Dr David Townsend, of Lancaster university and lead author of the research, said: “Our work highlights the potential impact of repurposing drugs for secondary medical uses, by discovering a novel therapeutic strategy that impedes the molecular pathology of Alzheimer’s disease, and which may have otherwise gone unstudied.
“Salbutamol has already undergone extensive human safety reviews, and if follow up research reveals an ability to impede Alzheimer’s disease progression in cellular and animal models, this drug could offer a step forward, whilst drastically reducing the cost and time associated with typical drug development.”
Professor David Middleton, co-author of the research, said: “This work is in the very early stages and we are some way from knowing whether or not salbutamol will be effective at treating Alzheimer’s disease in human patients. However, our results justify further testing of salbutamol, and similar drugs, in animal models of the disease and eventually, if successful, in clinical trials.”
Dr Rohanah Hussain, of Diamond Light Source, Senior Beamline Scientist and co-author said: “Diamond B23 beamline unique micro-collimated beam has made high throughput CD possible allowing the screening of many compounds through structural activity correlation crucial in drug discovery.”
The researchers say that current asthma inhalers result in only a small amount of salbutamol reaching the brain and so, if further research is successful, a new delivery method would also need to be developed. They add that future research could also focus on other asthma drugs that are chemically similar to salbutamol, but which circulate in the bloodstream for much longer.
About this neuroscience research article
Source: Lancaster University Media Contacts: Ian Boydon – Lancaster University Image Source: The image is credited to Lancaster University.

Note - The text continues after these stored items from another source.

-- pv_equiv track=rewrite | github.com/wulidongdong/2018jan | category_vector.py | get_doc_category
-- ===== SOURCE A (Python) =====
-- from collections import Counter
-- import itertools
--
-- def get_doc_category(data_category):
--     doc_category_one = Counter(list(itertools.chain.from_iterable(data_category)))
--     for k in doc_category_one.keys():
--         count = 0
--         for x in data_category:
--             if k in x:
--                 count += 1
--         doc_category_one[k] = count
--
--     return doc_category_one, len(data_category)
-- ===== SOURCE B (Python) =====
-- from collections import Counter
--
-- def get_doc_category(data_category):
--     counts = {}
--     for doc in data_category:
--         seen = set()
--         for k in doc:
--             if k not in seen:
--                 seen.add(k)
--                 counts[k] = counts.get(k, 0) + 1
--     return Counter(counts), len(data_category)
-- ===== Notes on version B (the rewrite author's own statement) =====
-- stated objective: faster
-- what changed: Replaced the per-key rescan of all documents (Counter over the flattened list, then for each key a full pass over every document) by a single pass over the documents that increments each key's count once per document via a per-document seen-set.
import Mathlib
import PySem

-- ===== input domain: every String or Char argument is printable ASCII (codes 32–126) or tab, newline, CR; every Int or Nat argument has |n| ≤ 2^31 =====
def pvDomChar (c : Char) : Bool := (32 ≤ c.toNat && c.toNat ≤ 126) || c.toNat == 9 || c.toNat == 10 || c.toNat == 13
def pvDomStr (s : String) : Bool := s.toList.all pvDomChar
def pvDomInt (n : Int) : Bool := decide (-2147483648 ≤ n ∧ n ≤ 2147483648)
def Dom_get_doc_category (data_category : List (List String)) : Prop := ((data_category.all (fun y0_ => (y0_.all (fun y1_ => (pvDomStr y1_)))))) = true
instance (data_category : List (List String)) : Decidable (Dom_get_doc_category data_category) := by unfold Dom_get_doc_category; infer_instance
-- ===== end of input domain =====

-- B replaces A's per-key rescan of all documents by a single pass over the documents
-- with a per-document seen-set (objective: faster, asymptotically).


-- ===== PORT A =====
-- Counter(chain.from_iterable(...)), then for each key a full pass over all docs.
-- (Python iterates the keys() view while reassigning values only; the key sequence is
-- unchanged by that, so folding over the snapshot d.keys is exact.)
def get_doc_category (data_category : List (List String)) : (List (String × Int)) × Int :=
  let d := PySem.Dict.counter data_category.flatten
  let d2 := d.keys.foldl (fun acc k =>
      let count := data_category.foldl (fun c x => if k ∈ x then c + 1 else c) (0 : Int)
      acc.insert k count) d
  (d2.items, data_category.length)

-- ===== PORT B =====
-- single pass: per doc a fresh seen-set; counts[k] = counts.get(k, 0) + 1 on first sight.
def get_doc_category_alt (data_category : List (List String)) : (List (String × Int)) × Int :=
  let counts := data_category.foldl (fun counts doc =>
      (doc.foldl (fun (p : PySem.Dict String Int × PySem.Set String) k =>
          if PySem.Set.contains p.2 k then p
          else (p.1.insert k (p.1.getD k 0 + 1), PySem.Set.add p.2 k))
        (counts, PySem.Set.empty)).1) PySem.Dict.empty
  (counts.items, data_category.length)

-- ===== PRECONDITION & SPEC =====
def Spec_get_doc_category (data_category : List (List String)) (out : (List (String × Int)) × Int) : Prop := out = get_doc_category_alt data_category
instance (data_category : List (List String)) (out : (List (String × Int)) × Int) : Decidable (Spec_get_doc_category data_category out) := by unfold Spec_get_doc_category; infer_instance

-- ===== CLAIM (what is proved, stated in full; the proofs are below) =====
def Claim_equal_get_doc_category : Prop := ∀ (data_category : List (List String)), Dom_get_doc_category data_category → Spec_get_doc_category data_category (get_doc_category data_category)

-- ===== LEMMAS AND PROOFS =====

-- A's rewrite loop over the dict's own keys: every key gets its (dict-independent) value.
theorem pv_foldl_insert_getD {l : List String} {d : PySem.Dict String Int} (v : String → Int)
    (k : String) :
    (l.foldl (fun acc k => acc.insert k (v k)) d).getD k 0
      = if k ∈ l then v k else d.getD k 0 := by
  induction l generalizing d with
  | nil => simp
  | cons a l ih =>
      simp only [List.foldl_cons, ih, PySem.Dict.getD_insert, List.mem_cons]
      by_cases hl : k ∈ l <;> by_cases ha : k = a <;> simp [hl, ha]

theorem pv_foldl_insert_keys {l : List String} {d : PySem.Dict String Int} (v : String → Int)
    (h : ∀ k ∈ l, k ∈ d.keys) :
    (l.foldl (fun acc k => acc.insert k (v k)) d).keys = d.keys := by
  induction l generalizing d with
  | nil => rfl
  | cons a l ih =>
      have ha : d.contains a = true := by
        rw [PySem.Dict.contains_iff_mem_keys]; exact h a (by simp)
      rw [List.foldl_cons, ih]
      · exact PySem.Dict.keys_insert_of_contains _ _ ha
      · intro k hk
        rw [PySem.Dict.keys_insert_of_contains _ _ ha]
        exact h k (by simp [hk])

-- B's inner loop over one document: the seen-set guarantees one increment per distinct
-- element; keys grow exactly by the document's fresh elements, in first-occurrence order.
theorem pv_inner (doc : List String) (d : PySem.Dict String Int) (seen : PySem.Set String)
    (hs : ∀ x ∈ seen, x ∈ d.keys) (hnd : d.keys.Nodup) :
    let r := doc.foldl (fun (p : PySem.Dict String Int × PySem.Set String) k =>
        if PySem.Set.contains p.2 k then p
        else (p.1.insert k (p.1.getD k 0 + 1), PySem.Set.add p.2 k)) (d, seen)
    r.1.keys = PySem.Set.update d.keys doc
      ∧ r.1.keys.Nodup
      ∧ (∀ k, r.1.getD k 0 = d.getD k 0 + if k ∈ doc ∧ k ∉ seen then 1 else 0) := by
  induction doc generalizing d seen with
  | nil => simp only [List.foldl_nil]; exact ⟨by simp [PySem.Set.update_nil], hnd, by simp⟩
  | cons a doc ih =>
      simp only [List.foldl_cons]
      by_cases hc : a ∈ seen
      · have hcb : PySem.Set.contains seen a = true := by
          rw [PySem.Set.contains_iff]; exact hc
        simp only [hcb, if_true]
        obtain ⟨h1, h2, h3⟩ := ih d seen hs hnd
        refine ⟨?_, h2, ?_⟩
        · rw [h1, PySem.Set.update_cons, PySem.Set.add_of_mem (hs a hc)]
        · intro k
          rw [h3 k]
          by_cases hk : k = a
          · subst hk; simp [hc]
          · simp only [List.mem_cons]
            by_cases hkd : k ∈ doc <;> simp [hk, hkd]
      · have hcb : PySem.Set.contains seen a = false := by
          rw [Bool.eq_false_iff, Ne, PySem.Set.contains_iff]; exact hc
        simp only [hcb, Bool.false_eq_true, if_false]
        obtain ⟨h1, h2, h3⟩ :=
          ih (d.insert a (d.getD a 0 + 1)) (PySem.Set.add seen a)
            (by intro x hx
                rw [PySem.Set.mem_add] at hx
                rcases hx with hx | hx
                · rw [PySem.Dict.mem_keys_insert]; exact Or.inr (hs x hx)
                · subst hx; rw [PySem.Dict.mem_keys_insert]; exact Or.inl rfl)
            (PySem.Dict.nodup_keys_insert _ _ _ hnd)
        refine ⟨?_, h2, ?_⟩
        · rw [h1, PySem.Set.update_cons]
          congr 1
          by_cases had : a ∈ d.keys
          · rw [PySem.Dict.keys_insert_of_contains _ _
              (by rw [PySem.Dict.contains_iff_mem_keys]; exact had),
              PySem.Set.add_of_mem had]
          · rw [PySem.Dict.keys_insert_of_not_contains _ _
              (by rw [Bool.eq_false_iff, Ne, PySem.Dict.contains_iff_mem_keys]; exact had),
              PySem.Set.add_of_not_mem had]
        · intro k
          rw [h3 k, PySem.Dict.getD_insert]
          by_cases hk : k = a
          · subst hk
            simp [hc]
          · simp only [hk, if_false, List.mem_cons, PySem.Set.mem_add]
            by_cases hkd : k ∈ doc <;> by_cases hks : k ∈ seen <;> simp [hkd, hks]

-- B's outer loop: keys accumulate the flattened first occurrences; each key's value is
-- the number of processed documents containing it.
theorem pv_outer (data : List (List String)) (d : PySem.Dict String Int) (hnd : d.keys.Nodup) :
    let r := data.foldl (fun counts doc =>
      (doc.foldl (fun (p : PySem.Dict String Int × PySem.Set String) k =>
          if PySem.Set.contains p.2 k then p
          else (p.1.insert k (p.1.getD k 0 + 1), PySem.Set.add p.2 k))
        (counts, PySem.Set.empty)).1) d
    r.keys = PySem.Set.update d.keys data.flatten
      ∧ r.keys.Nodup
      ∧ (∀ k, r.getD k 0 = d.getD k 0 + (data.countP (fun x => decide (k ∈ x)) : Int)) := by
  induction data generalizing d with
  | nil => simp only [List.foldl_nil]; exact ⟨by simp [PySem.Set.update_nil], hnd, by simp⟩
  | cons doc data ih =>
      simp only [List.foldl_cons]
      obtain ⟨h1, h2, h3⟩ := pv_inner doc d PySem.Set.empty (by intro x hx; cases hx) hnd
      obtain ⟨g1, g2, g3⟩ := ih _ h2
      refine ⟨?_, g2, ?_⟩
      · rw [g1, h1, List.flatten_cons, PySem.Set.update_append]
      · intro k
        rw [g3 k, h3 k, List.countP_cons]
        by_cases hk : k ∈ doc
        · simp [hk]
          ring
        · simp [hk]

-- ===== VERDICT (by name: the statement is the Claim_ definition above) =====
theorem get_doc_category_spec : Claim_equal_get_doc_category := by
  intro data _
  unfold Spec_get_doc_category get_doc_category get_doc_category_alt
  obtain ⟨h1, h2, h3⟩ := pv_outer data PySem.Dict.empty (by simp)
  refine Prod.ext ?_ rfl
  simp only
  have hkeysA : ∀ k ∈ (PySem.Dict.counter data.flatten).keys,
      k ∈ (PySem.Dict.counter data.flatten).keys := fun k hk => hk
  have hK := pv_foldl_insert_keys
    (l := (PySem.Dict.counter data.flatten).keys) (d := PySem.Dict.counter data.flatten)
    (fun k => data.foldl (fun c x => if k ∈ x then c + 1 else c) (0 : Int)) hkeysA
  rw [PySem.Dict.items_eq_map_keys _ (by rw [hK]; exact PySem.Dict.nodup_keys_counter _) 0,
      PySem.Dict.items_eq_map_keys _ h2 0, hK, h1, PySem.Dict.keys_counter]
  have hempty : (PySem.Dict.empty : PySem.Dict String Int).keys = [] := rfl
  rw [hempty, PySem.Set.update_nil_left]
  apply List.map_congr_left
  intro k hk
  rw [PySem.Set.mem_ofList] at hk
  rw [pv_foldl_insert_getD
    (fun k => data.foldl (fun c x => if k ∈ x then c + 1 else c) (0 : Int)) k]
  rw [if_pos (show k ∈ PySem.Set.ofList data.flatten by
        rw [PySem.Set.mem_ofList]; exact hk), h3 k]
  have := PySem.List.foldl_count_if (fun x => decide (k ∈ x)) data 0
  simp only [decide_eq_true_eq] at this
  simp [PySem.Dict.getD_empty, this]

Circular dichroism spectroscopy identifies the β-adrenoceptor agonist salbutamol as a direct inhibitor of tau filament formation in vitro
Potential drug treatments for Alzheimer’s disease (AD) may be found by identifying compounds that block the assembly of the microtubule-associated protein tau into neurofibrillar tangles associated with neuron destabilisation and cell death. Here, a small library of structurally diverse compounds was screened in vitro for the ability to inhibit tau aggregation, using high-throughput synchrotron radiation circular dichroism (HT-SRCD) as a novel tool to monitor the structural changes in the protein as it assembles into filaments. The catecholamine epinephrine was found to be the most effective tau aggregation inhibitor of all 88 compounds screened. Subsequently, we tested chemically-similar phenolamine drugs from the β-adrenergic receptor (βAR) agonist class, using conventional circular dichroism spectroscopy, thioflavin T fluorescence and transmission electron microscopy. Two compounds, salbutamol and dobutamine, used widely in the treatment of respiratory and cardiovascular disease, impede the aggregation of tau in vitro. Dobutamine reduces both the rate and yield of tau filament formation over 24 hours, although it has little effect on the structural transition of tau into β-sheet structures over 24 hours. Salbutamol also reduces the yield and rate of filament formation, and additionally inhibits tau’s structural change into β-sheet rich aggregates. Salbutamol has a good safety profile and a half-life that facilitates permeation through the blood brain barrier and could represent an expediated approach to developing AD therapeutics. These results provide the motivation for in vivo evaluation of pre-existing β-adrenergic receptor agonists as a potential therapy for AD through the reduction of tau deposition in AD.